Il mare ha questo di suo: dimentica. Dà orizzonte e pare immutevole, ma è un eterno rimescolio e onda su onda cancella le impronte.
Lo farò, se riesco, nei prossimi giorni, che son di festa pur essendo feriali: è la feria d'agosto.
Comincio da qui, dal verbo «scrivere», tempo presente, prima persona singolare: da quando lavoro di nuovo per un giornale è tornata attività principale. Ogni giorno curo una pagina, quella delle «Lettere al direttore», rispondendo di volta in volta. Lo facevo già a Monza e mi piace molto, per tre motivi: è un darsi una disciplina e nel contempo confrontarsi continuamente, godendo di quella risorsa inesauribile ch'è la varietà. Specialmente a Brescia, città che mi ospita e di cui mi piacerebbe parlarti - lo farò, promesso - apprezzandone la cultura, ampia e profonda insieme.
In più, di scritto, ci sono i messaggi personali, che stimolano sempre, anche se rispetto a quando c'eri tu ha fatto capolino una nuova forma di comunicazione: i "vocali". Dicono stiano scalzando la forma scritta, nel mio caso hanno più sostituito le telefonate. O, meglio, è come un telefonare, ma puntiforme, senza accavallamenti e sovrapposizioni: prima parlo io, poi ascolto, poi rispondo, poi sento la replica...
Non sono certo ti sarebbero piaciuti, ma nonostante la tendenza a giudicare severamente tutto ciò che è nuovo, in dosi omeopatiche hanno una loro positività, giuro (con una regola però: mai più lunghi di sessanta secondi, un minuto).
Infine scrivo su questo blog, che tengo alimentato con rigore asburgico, almeno una volta a settimana, mantenendo la traiettoria che per esso ho via via disegnato, di rappresentare un lascito, qualcosa che parla di me, di noi. La pretesa labile, eppure confortante, di battere così la morte. O almeno pareggiare.

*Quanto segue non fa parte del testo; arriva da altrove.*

-- pv_equiv track=rewrite | github.com/dong9409/DongGyu1 | CLI과제/a2_jkim543.py | parse_for_host
-- ===== SOURCE A (Python) =====
-- def parse_for_host(file_line_list):  # definition specified
--     "call this function when 'a2_<st_id>.py -l host'"
--     # TODO: complete the function
--     return_list = []
--     return_set = set()  # quick and dirty way of ignoring repeats
--     for line in file_line_list:
--         if line == '':  # if the line is empty, ignore it
--             pass
--         else:
--             splitted = line.split()  # split the line by whitespace
--             return_set.add(splitted[2])  # first item in the splitted is user
--     return_list = list(return_set)  # convert this to a list, and
--     return_list.sort()  # sort alphabetically
--     return return_list
-- ===== SOURCE B (Python) =====
-- def parse_for_host(file_line_list):
--     "call this function when 'a2_<st_id>.py -l host'"
--     # Alternative strategy: collect all third tokens, sort them, then drop
--     # adjacent duplicates in one pass (instead of a set + final sort).
--     tokens = []
--     for line in file_line_list:
--         if line != '':
--             tokens.append(line.split()[2])
--     tokens.sort()
--     result = []
--     for t in tokens:
--         if not result or result[-1] != t:
--             result.append(t)
--     return result
-- ===== Notes on version B (the rewrite author's own statement) =====
-- stated objective: alternative
-- what changed: Replaces the set-based deduplication with collecting all third tokens, sorting the full multiset, and removing adjacent duplicates in a single linear scan.
import Mathlib
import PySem

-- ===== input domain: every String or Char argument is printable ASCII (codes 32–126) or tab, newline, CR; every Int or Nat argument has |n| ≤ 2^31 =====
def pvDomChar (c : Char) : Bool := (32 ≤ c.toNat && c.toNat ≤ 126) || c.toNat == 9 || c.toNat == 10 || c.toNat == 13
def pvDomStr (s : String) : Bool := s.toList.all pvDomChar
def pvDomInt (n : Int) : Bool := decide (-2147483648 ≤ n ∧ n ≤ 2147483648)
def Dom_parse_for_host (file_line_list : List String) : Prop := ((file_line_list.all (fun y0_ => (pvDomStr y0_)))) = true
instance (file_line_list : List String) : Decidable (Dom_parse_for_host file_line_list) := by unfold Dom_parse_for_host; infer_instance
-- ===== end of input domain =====

-- B collects all third tokens, sorts the full list, and removes adjacent duplicates
-- in one pass, instead of A's set-based dedup followed by a sort.

-- ===== PORT A =====
-- splitted[2] of line.split(); total form pyGetD, exact under Pre_ (index in range)
def pvThirdTok (line : String) : String :=
  PySem.List.pyGetD (PySem.Str.split₀ line) 2 ""

def parse_for_host (file_line_list : List String) : List String :=
  let return_set : PySem.Set String :=
    file_line_list.foldl
      (fun s line => if line = "" then s else PySem.Set.add s (pvThirdTok line))
      PySem.Set.empty
  -- list(return_set); return_list.sort(): order-insensitive consumption of the set
  PySem.List.sorted return_set (fun x => x) false

-- ===== PORT B =====
def pvUniqStep (res : List String) (t : String) : List String :=
  if res.getLast? = some t then res else res ++ [t]

def parse_for_host_alt (file_line_list : List String) : List String :=
  let tokens : List String :=
    file_line_list.foldl
      (fun ts line => if line ≠ "" then ts ++ [pvThirdTok line] else ts) []
  let sortedTokens := PySem.List.sorted tokens (fun x => x) false
  sortedTokens.foldl pvUniqStep []

-- ===== PRECONDITION & SPEC =====
-- Pre_ excludes exactly the inputs where A raises IndexError: a non-empty line
-- whose whitespace split has fewer than three tokens.
def Pre_parse_for_host (file_line_list : List String) : Prop :=
  ∀ line ∈ file_line_list, line ≠ "" → 3 ≤ (PySem.Str.split₀ line).length
instance (file_line_list : List String) : Decidable (Pre_parse_for_host file_line_list) := by
  unfold Pre_parse_for_host; infer_instance

def pvWitness_parse_for_host : List String :=
  ["alice box host1 x", "", "bob car host2", "alice box host1 x"]

def Spec_parse_for_host (file_line_list : List String) (out : List String) : Prop :=
  out = parse_for_host_alt file_line_list
instance (file_line_list : List String) (out : List String) : Decidable (Spec_parse_for_host file_line_list out) := by
  unfold Spec_parse_for_host; infer_instance

-- ===== CLAIM (what is proved, stated in full; the proofs are below) =====
def Claim_equal_parse_for_host : Prop := ∀ (file_line_list : List String), Dom_parse_for_host file_line_list → Pre_parse_for_host file_line_list → Spec_parse_for_host file_line_list (parse_for_host file_line_list)

-- ===== LEMMAS AND PROOFS =====

-- A's set-building fold is Set.ofList of B's token list.
theorem fold_set_eq_ofList (l : List String) (ts : List String) :
    l.foldl (fun s line => if line = "" then s else PySem.Set.add s (pvThirdTok line))
        (PySem.Set.ofList ts)
      = PySem.Set.ofList
          (l.foldl (fun acc line => if line ≠ "" then acc ++ [pvThirdTok line] else acc) ts) := by
  induction l generalizing ts with
  | nil => rfl
  | cons line rest ih =>
    rw [List.foldl_cons, List.foldl_cons]
    by_cases h : line = ""
    · rw [if_pos h, if_neg (by simp [h])]
      exact ih ts
    · have hadd : PySem.Set.add (PySem.Set.ofList ts) (pvThirdTok line)
          = PySem.Set.ofList (ts ++ [pvThirdTok line]) := by
        simp [PySem.Set.ofList_eq_foldl, List.foldl_append]
      rw [if_neg h, if_pos h, hadd]
      exact ih (ts ++ [pvThirdTok line])

-- In a strictly increasing list every element is ≤ the last one.
theorem pairwise_le_getLast {l : List String} {x y : String}
    (hp : l.Pairwise (· < ·)) (hx : x ∈ l) (hy : l.getLast? = some y) : x ≤ y := by
  induction l with
  | nil => cases hx
  | cons a l' ih =>
    rcases List.pairwise_cons.mp hp with ⟨ha, hp'⟩
    cases l' with
    | nil =>
      simp at hy hx; simp [hx, hy]
    | cons b l'' =>
      rw [List.getLast?_cons_cons] at hy
      rcases List.mem_cons.mp hx with rfl | hx'
      · exact le_of_lt (ha y (List.mem_of_getLast? hy))
      · exact ih hp' hx' hy

-- Invariant of B's adjacent-dedup fold over a ≤-sorted list.
theorem uniq_fold_invariant (ts : List String) :
    ∀ res : List String, res.Pairwise (· < ·) → ts.Pairwise (· ≤ ·) →
      (∀ x ∈ res, ∀ t ∈ ts, x ≤ t) →
      (ts.foldl pvUniqStep res).Pairwise (· < ·) ∧
        (∀ a, a ∈ ts.foldl pvUniqStep res ↔ a ∈ res ∨ a ∈ ts) := by
  induction ts with
  | nil => intro res hres _ _; exact ⟨hres, fun a => by simp⟩
  | cons t ts' ih =>
    intro res hres hts hcross
    rcases List.pairwise_cons.mp hts with ⟨htle, hts'⟩
    simp only [List.foldl_cons]
    by_cases h : res.getLast? = some t
    · have htmem : t ∈ res := List.mem_of_getLast? h
      have step : pvUniqStep res t = res := by simp [pvUniqStep, h]
      rw [step]
      obtain ⟨h1, h2⟩ := ih res hres hts'
        (fun x hx u hu => hcross x hx u (List.mem_cons_of_mem _ hu))
      refine ⟨h1, fun a => ?_⟩
      rw [h2 a]
      constructor
      · rintro (ha | ha)
        · exact Or.inl ha
        · exact Or.inr (List.mem_cons_of_mem _ ha)
      · rintro (ha | ha)
        · exact Or.inl ha
        · rcases List.mem_cons.mp ha with rfl | ha'
          · exact Or.inl htmem
          · exact Or.inr ha'
    · have step : pvUniqStep res t = res ++ [t] := by simp [pvUniqStep, h]
      rw [step]
      have hlt : ∀ x ∈ res, x < t := by
        intro x hx
        rcases lt_or_eq_of_le (hcross x hx t (by simp)) with hxt | rfl
        · exact hxt
        · exfalso
          have hne : res ≠ [] := by intro hnil; simp [hnil] at hx
          obtain ⟨y, hy⟩ := List.getLast?_isSome.mpr hne |> Option.isSome_iff_exists.mp
          have h1 : x ≤ y := pairwise_le_getLast hres hx hy
          have h2 : y ≤ x := hcross y (List.mem_of_getLast? hy) x (by simp)
          have : y = x := le_antisymm h2 h1
          exact h (this ▸ hy)
      have hres' : (res ++ [t]).Pairwise (· < ·) := by
        rw [List.pairwise_append]
        exact ⟨hres, List.pairwise_singleton _ _, fun x hx u hu => by
          rcases List.mem_singleton.mp hu with rfl; exact hlt x hx⟩
      have hcross' : ∀ x ∈ res ++ [t], ∀ u ∈ ts', x ≤ u := by
        intro x hx u hu
        rcases List.mem_append.mp hx with hx' | hx'
        · exact hcross x hx' u (List.mem_cons_of_mem _ hu)
        · rcases List.mem_singleton.mp hx' with rfl; exact htle u hu
      obtain ⟨h1, h2⟩ := ih (res ++ [t]) hres' hts' hcross'
      refine ⟨h1, fun a => ?_⟩
      rw [h2 a]
      simp only [List.mem_append, List.mem_cons]
      tauto

-- ===== VERDICT (by name: the statement is the Claim_ definition above) =====
theorem parse_for_host_spec : Claim_equal_parse_for_host := by
  intro l _ _
  unfold Spec_parse_for_host parse_for_host parse_for_host_alt
  set tokens : List String :=
    l.foldl (fun acc line => if line ≠ "" then acc ++ [pvThirdTok line] else acc) [] with htok
  have hset : l.foldl (fun s line => if line = "" then s else PySem.Set.add s (pvThirdTok line))
      PySem.Set.empty = PySem.Set.ofList tokens :=
    fold_set_eq_ofList l []
  simp only [hset]
  set st := PySem.List.sorted tokens (fun x => x) false with hst
  have hsorted : st.Pairwise (· ≤ ·) := PySem.List.sorted_pairwise tokens (fun x => x)
  obtain ⟨hlt, hmem⟩ := uniq_fold_invariant st [] (List.Pairwise.nil) hsorted (by simp)
  set ys := st.foldl pvUniqStep [] with hys
  have hysnodup : ys.Nodup := hlt.imp ne_of_lt
  have hmem' : ∀ a, a ∈ ys ↔ a ∈ PySem.Set.ofList tokens := by
    intro a
    rw [hmem a, PySem.Set.mem_ofList]
    simp only [List.not_mem_nil, false_or]
    rw [hst, PySem.List.mem_sorted]
  have hperm : ys.Perm (PySem.Set.ofList tokens) :=
    (List.perm_ext_iff_of_nodup hysnodup (PySem.Set.nodup_ofList tokens)).mpr hmem'
  exact PySem.List.sorted_eq_of_perm_of_pairwise_lt (PySem.Set.ofList tokens) ys (fun x => x) hperm hlt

P.S. La verità è che, sulla pretesa di sopravvivere "oltre", ho raggiunto una disillusione «calma, senza sgomento». Niente angoscia, prostrazione, scoraggiamento, semmai serenità consapevole. Se ci penso, infatti, ho interesse che resti qualcosa non per me, bensì di me, ma soltanto per chi conosco, per i miei figli soprattutto, affinché sia mitigato loro il dolore del distacco, che ho provato a mia volta e so quanto sia lacerante, esplosivo. Degli altri mi importa meno. Se avessi ambizione di aspirare alla posterità, peccherei di vanità, dimenticando il Qoelet, nel miraggio che qualche idea, qualche concetto, possa ritenersi universale e giudicato in futuro interessante da perfetti sconosciuti. Ciò però non mi tocca, non essendo in mio potere, non dipendendo da me, appartenendo, come ogni dettaglio dell'esistenza, al destino. Per cui, nella certezza che il treno continuerà a correre, preferisco imitare un ben altro Giorgio, Caproni, chiosando senza infingimento: «Scendo. Buon proseguimento».